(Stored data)
-- pv_equiv track=rewrite | github.com/yuxinliuhubert/Porter | finalSystem/def min_substitutions_for_unique_adjacen.py | min_substitutions_for_unique_adjacent_chars
-- ===== SOURCE A (Python) =====
-- def min_substitutions_for_unique_adjacent_chars(words):
--     # Function to calculate minimum changes for a single word
--     def min_changes(word):
--         changes = 0
--         for i in range(1, len(word)):
--             if word[i] == word[i-1]:
--                 changes += 1
--         return changes
--
--     # Calculate and return the minimum changes for each word in the input list
--     return [min_changes(word) for word in words]
-- ===== SOURCE B (Python) =====
-- def min_substitutions_for_unique_adjacent_chars(words):
--     # Divide and conquer: the number of equal-adjacent pairs wholly inside
--     # w[lo:hi] equals the pairs inside the left half plus the pairs inside
--     # the right half plus the one pair straddling the split point.
--     def cnt(w, lo, hi):
--         if hi - lo < 2:
--             return 0
--         mid = (lo + hi) // 2
--         return cnt(w, lo, mid) + cnt(w, mid, hi) + (1 if w[mid - 1] == w[mid] else 0)
--
--     return [cnt(w, 0, len(w)) for w in words]
-- ===== Notes on version B (the rewrite author's own statement) =====
-- stated objective: alternative
-- what changed: B counts the equal-adjacent pairs of each word by divide and conquer on index intervals (pairs in [lo,hi) = pairs in left half + pairs in right half + the straddling pair at the midpoint), instead of A's left-to-right index loop comparing word[i] with word[i-1].
import Mathlib
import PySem

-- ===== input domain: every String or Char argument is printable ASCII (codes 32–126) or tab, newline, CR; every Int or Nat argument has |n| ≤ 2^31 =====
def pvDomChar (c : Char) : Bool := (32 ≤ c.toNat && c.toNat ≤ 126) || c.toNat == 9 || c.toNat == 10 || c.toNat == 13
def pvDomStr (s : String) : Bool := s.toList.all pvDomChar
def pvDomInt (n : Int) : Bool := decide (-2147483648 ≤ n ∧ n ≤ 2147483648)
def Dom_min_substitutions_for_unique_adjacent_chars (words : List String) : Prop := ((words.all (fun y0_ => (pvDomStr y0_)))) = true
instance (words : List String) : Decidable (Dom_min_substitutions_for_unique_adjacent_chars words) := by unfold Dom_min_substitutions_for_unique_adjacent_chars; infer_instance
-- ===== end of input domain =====

-- B counts equal-adjacent pairs per word by divide and conquer on index intervals
-- instead of A's left-to-right index loop; same behaviour, alternative algorithm.


-- ===== PORT A =====
-- A's nested helper: changes = 0; for i in range(1, len(word)): if word[i] == word[i-1]: changes += 1
def pvMinChangesA (word : String) : Int :=
  (PySem.List.pyRange 1 (word.toList.length : Int) 1).foldl
    (fun changes i =>
      if PySem.List.pyGetD word.toList i ' ' = PySem.List.pyGetD word.toList (i - 1) ' '
      then changes + 1 else changes)
    0

def min_substitutions_for_unique_adjacent_chars (words : List String) : List Int :=
  words.map pvMinChangesA

-- ===== PORT B =====
-- B's recursive helper cnt(w, lo, hi); lo, hi are always in 0..len(w) so Nat indices and
-- Nat division for (lo+hi)//2 and List.getD for in-range w[mid-1], w[mid] are exact here.
def pvCntB (cs : List Char) (lo hi : Nat) : Int :=
  if hi - lo < 2 then 0
  else
    let mid := (lo + hi) / 2
    pvCntB cs lo mid + pvCntB cs mid hi +
      (if cs.getD (mid - 1) ' ' = cs.getD mid ' ' then 1 else 0)
  termination_by hi - lo
  decreasing_by all_goals omega

def min_substitutions_for_unique_adjacent_chars_alt (words : List String) : List Int :=
  words.map (fun w => pvCntB w.toList 0 w.toList.length)

-- ===== PRECONDITION & SPEC =====
def Spec_min_substitutions_for_unique_adjacent_chars (words : List String) (out : List Int) : Prop := out = min_substitutions_for_unique_adjacent_chars_alt words
instance (words : List String) (out : List Int) : Decidable (Spec_min_substitutions_for_unique_adjacent_chars words out) := by unfold Spec_min_substitutions_for_unique_adjacent_chars; infer_instance

-- ===== CLAIM =====
def Claim_equal_min_substitutions_for_unique_adjacent_chars : Prop := ∀ (words : List String), Dom_min_substitutions_for_unique_adjacent_chars words → Spec_min_substitutions_for_unique_adjacent_chars words (min_substitutions_for_unique_adjacent_chars words)

-- ===== LEMMAS AND PROOFS =====

-- indicator of an equal-adjacent pair at position i (compares cs[i] with cs[i-1])
def pvInd (cs : List Char) (i : Nat) : Int :=
  if cs.getD i ' ' = cs.getD (i - 1) ' ' then 1 else 0

theorem pvCntB_eq_sum (cs : List Char) (lo hi : Nat) :
    pvCntB cs lo hi = ∑ i ∈ Finset.Ico (lo + 1) hi, pvInd cs i := by
  fun_induction pvCntB cs lo hi with
  | case1 lo hi h =>
    rw [Finset.Ico_eq_empty (by omega)]; simp
  | case2 lo hi h mid ih1 ih2 =>
    rw [ih1, ih2]
    have hmid : mid = (lo + hi) / 2 := rfl
    have hm1 : lo + 1 ≤ mid := by omega
    have hm2 : mid ≤ hi := by omega
    have hlt : mid < hi := by omega
    rw [← Finset.sum_Ico_consecutive (fun i => pvInd cs i) hm1 hm2,
        Finset.sum_eq_sum_Ico_succ_bot hlt]
    unfold pvInd
    by_cases hc : cs.getD (mid - 1) ' ' = cs.getD mid ' '
    · rw [if_pos hc, if_pos hc.symm]; ring
    · rw [if_neg hc, if_neg (fun e => hc e.symm)]; ring

theorem pvFoldA_eq_sum (cs : List Char) (n : Nat) (acc : Int) :
    (PySem.List.pyRange 1 (n : Int) 1).foldl
      (fun changes i =>
        if PySem.List.pyGetD cs i ' ' = PySem.List.pyGetD cs (i - 1) ' '
        then changes + 1 else changes) acc
    = acc + ∑ i ∈ Finset.Ico 1 n, pvInd cs i := by
  induction n generalizing acc with
  | zero => rw [PySem.List.pyRange_one_eq_nil (by omega)]; simp
  | succ n ih =>
    rcases Nat.eq_zero_or_pos n with hn | hn
    · subst hn
      rw [show ((1 : Nat) : Int) = (1 : Int) by norm_num] at *
      rw [PySem.List.pyRange_one_eq_nil (by omega)]
      simp
    · have hcast : ((n + 1 : Nat) : Int) = (n : Int) + 1 := by push_cast; ring
      rw [hcast, PySem.List.pyRange_one_succ_right (by omega), List.foldl_append, ih]
      simp only [List.foldl_cons, List.foldl_nil]
      have h1 : PySem.List.pyGetD cs (n : Int) ' ' = cs.getD n ' ' := by
        rw [PySem.List.pyGetD_natCast]
      have h2 : PySem.List.pyGetD cs ((n : Int) - 1) ' ' = cs.getD (n - 1) ' ' := by
        rw [show ((n : Int) - 1) = ((n - 1 : Nat) : Int) by omega, PySem.List.pyGetD_natCast]
      rw [h1, h2, Finset.sum_Ico_succ_top hn]
      unfold pvInd
      split_ifs <;> ring

theorem pvMinChanges_eq (w : String) :
    pvMinChangesA w = pvCntB w.toList 0 w.toList.length := by
  unfold pvMinChangesA
  rw [pvFoldA_eq_sum, pvCntB_eq_sum]
  simp

-- ===== VERDICT =====
theorem min_substitutions_for_unique_adjacent_chars_spec : Claim_equal_min_substitutions_for_unique_adjacent_chars := by
  intro words _
  unfold Spec_min_substitutions_for_unique_adjacent_chars
  unfold min_substitutions_for_unique_adjacent_chars min_substitutions_for_unique_adjacent_chars_alt
  exact List.map_congr_left (fun w _ => pvMinChanges_eq w)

▸ Exercise instructions
For each line of the data that includes the word "theorem", return a copy of it.

▸ Exercise result
theorem pvCntB_eq_sum (cs : List Char) (lo hi : Nat) :
theorem pvFoldA_eq_sum (cs : List Char) (n : Nat) (acc : Int) :
theorem pvMinChanges_eq (w : String) :
theorem min_substitutions_for_unique_adjacent_chars_spec : Claim_equal_min_substitutions_for_unique_adjacent_chars := by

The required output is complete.